Set out exactly, and with nothing added, the line containing "have hnd := PySem.Set.nodup_ofList w" and every line after it through the final line of the data.

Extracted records
━━━━

theorem nxtSpec_eq_between (T : List Char) (p t : Nat) (h1 : p < t) (h2 : t < nxtSpec T p)
    (h3 : t < T.length) : T[t]? = T[p]? := by
  have main : ∀ m p t, T.length - p ≤ m → p < t → t < nxtSpec T p → t < T.length →
      T[t]? = T[p]? := by
    intro m
    induction m with
    | zero =>
      intro p t ha hb hc hd
      rw [nxtSpec] at hc
      by_cases hcase : p + 1 < T.length
      · omega
      · rw [dif_neg hcase] at hc; omega
    | succ m ih =>
      intro p t ha hb hc hd
      rw [nxtSpec] at hc
      by_cases hcase : p + 1 < T.length
      · rw [dif_pos hcase] at hc
        split at hc
        · omega
        · next hne =>
          push_neg at hne
          have heq : T[p + 1]? = T[p]? :=
            (getD_eq_iff_getElem?_eq T (p + 1) p hcase (by omega)).mp hne
          rcases Nat.eq_or_lt_of_le (Nat.succ_le_of_lt hb) with he | hlt
          · subst he; simpa using heq
          · rw [← heq]; exact ih (p + 1) t (by omega) hlt hc hd
      · rw [dif_neg hcase] at hc; omega
  exact main (T.length - p) p t le_rfl h1 h2 h3

theorem nxt_fold (S : List Char) : ∀ (m : Nat) (a : Int) (v : List Int),
    (a + 1).toNat = m → -1 ≤ a → a ≤ (S.length : Int) - 2 → v.length = S.length →
    (∀ t : Nat, a < (t : Int) → t < S.length → v.getD t 0 = (nxtSpec S t : Int)) →
    ∀ t : Nat, t < S.length →
      ((PySem.List.pyRange a (-1) (-1)).foldl
        (fun v j => PySem.List.pySetD v j
          (if ¬ (PySem.List.pyGetD S (j + 1) ' ' = PySem.List.pyGetD S j ' ') then j + 1
           else PySem.List.pyGetD v (j + 1) 0)) v).getD t 0 = (nxtSpec S t : Int) := by
  intro m
  induction m with
  | zero =>
    intro a v hm ha1 ha2 hlen hv t ht
    have ha : a = -1 := by omega
    subst ha
    rw [PySem.List.pyRange_neg_one_eq_nil le_rfl, List.foldl_nil]
    exact hv t (by omega) ht
  | succ m ih =>
    intro a v hm ha1 ha2 hlen hv t ht
    have ha0 : 0 ≤ a := by omega
    rw [PySem.List.pyRange_neg_one_cons (by omega), List.foldl_cons]
    apply ih (a - 1) _ (by omega) (by omega) (by omega)
      (by rw [PySem.List.length_pySetD]; exact hlen)
    · intro u hu1 hu2
      rw [PySem.List.pySetD_of_nonneg _ _ ha0]
      by_cases hua : (u : Int) = a
      · have hu : u = a.toNat := by omega
        subst hu
        rw [List.getD_eq_getElem?_getD, List.getElem?_set, if_pos rfl,
            if_pos (by rw [hlen]; omega)]
        simp only [Option.getD_some]
        have hc1 : a + 1 = ((a.toNat + 1 : Nat) : Int) := by omega
        have hc0 : a = ((a.toNat : Nat) : Int) := by omega
        rw [hc1, hc0, PySem.List.pyGetD_natCast, PySem.List.pyGetD_natCast,
            PySem.List.pyGetD_natCast]
        simp only [Int.toNat_natCast]
        have hvn : v.getD (a.toNat + 1) 0 = (nxtSpec S (a.toNat + 1) : Int) :=
          hv (a.toNat + 1) (by omega) (by omega)
        have hspec : ((nxtSpec S a.toNat : Nat) : Int)
            = (if ¬ S.getD (a.toNat + 1) ' ' = S.getD a.toNat ' '
               then ((a.toNat + 1 : Nat) : Int) else ((nxtSpec S (a.toNat + 1) : Nat) : Int)) := by
          rw [nxtSpec, dif_pos (by omega : a.toNat + 1 < S.length)]
          simp only [ne_eq]
          split_ifs <;> rfl
        rw [hspec]
        split_ifs with hne
        · exact hvn
        · rfl
      · rw [List.getD_eq_getElem?_getD, List.getElem?_set, if_neg (by omega),
            ← List.getD_eq_getElem?_getD]
        exact hv u (by omega) hu2
    · exact ht

theorem nxtList_eq (S : List Char) (p : Nat) (hp : p < S.length) :
    PySem.List.pyGetD (nxtList S) (p : Int) 0 = (nxtSpec S p : Int) := by
  rw [PySem.List.pyGetD_natCast, nxtList]
  apply nxt_fold S ((S.length : Int) - 2 + 1).toNat ((S.length : Int) - 2)
    (List.replicate S.length (S.length : Int)) rfl (by omega) le_rfl (by simp)
  · intro t ht1 ht2
    have hteq : t = S.length - 1 := by omega
    subst hteq
    rw [List.getD_eq_getElem?_getD, List.getElem?_replicate, if_pos (by omega)]
    simp only [Option.getD_some]
    rw [nxtSpec, dif_neg (by omega)]
  · exact hp

-- set cardinality -----------------------------------------------------------

theorem set_len_gt_one (w : List Char) :
    1 < PySem.Set.len (PySem.Set.ofList w) ↔ ∃ x ∈ w, ∃ y ∈ w, x ≠ y := by
  have hlen : PySem.Set.len (PySem.Set.ofList w) = ((PySem.Set.ofList w).length : Int) := by
    simp [PySem.Set.len]
  rw [hlen]
  constructor
  · intro h
    match hm : PySem.Set.ofList w with
    | [] => rw [hm] at h; simp at h
    | [a] => rw [hm] at h; simp at h
    | x :: y :: rest =>
      have hnd := PySem.Set.nodup_ofList w
      rw [hm] at hnd
      have hxy : x ≠ y := by
        simp only [List.nodup_cons, List.mem_cons] at hnd
        tauto
      have hx : x ∈ w := (PySem.Set.mem_ofList w x).mp (by rw [hm]; simp)
      have hy : y ∈ w := (PySem.Set.mem_ofList w y).mp (by rw [hm]; simp)
      exact ⟨x, hx, y, hy, hxy⟩
  · rintro ⟨x, hx, y, hy, hxy⟩
    have hx' : x ∈ PySem.Set.ofList w := (PySem.Set.mem_ofList w x).mpr hx
    have hy' : y ∈ PySem.Set.ofList w := (PySem.Set.mem_ofList w y).mpr hy
    by_contra hle
    push_neg at hle
    have hle' : (PySem.Set.ofList w).length ≤ 1 := by exact_mod_cast hle
    match hm : PySem.Set.ofList w with
    | [] => rw [hm] at hx'; simp at hx'
    | [a] =>
      rw [hm] at hx' hy'
      simp at hx' hy'
      exact hxy (hx'.trans hy'.symm)
    | x' :: y' :: rest => rw [hm] at hle'; simp at hle'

━━━━

Your solution:
      have hnd := PySem.Set.nodup_ofList w
      rw [hm] at hnd
      have hxy : x ≠ y := by
        simp only [List.nodup_cons, List.mem_cons] at hnd
        tauto
      have hx : x ∈ w := (PySem.Set.mem_ofList w x).mp (by rw [hm]; simp)
      have hy : y ∈ w := (PySem.Set.mem_ofList w y).mp (by rw [hm]; simp)
      exact ⟨x, hx, y, hy, hxy⟩
  · rintro ⟨x, hx, y, hy, hxy⟩
    have hx' : x ∈ PySem.Set.ofList w := (PySem.Set.mem_ofList w x).mpr hx
    have hy' : y ∈ PySem.Set.ofList w := (PySem.Set.mem_ofList w y).mpr hy
    by_contra hle
    push_neg at hle
    have hle' : (PySem.Set.ofList w).length ≤ 1 := by exact_mod_cast hle
    match hm : PySem.Set.ofList w with
    | [] => rw [hm] at hx'; simp at hx'
    | [a] =>
      rw [hm] at hx' hy'
      simp at hx' hy'
      exact hxy (hx'.trans hy'.symm)
    | x' :: y' :: rest => rw [hm] at hle'; simp at hle'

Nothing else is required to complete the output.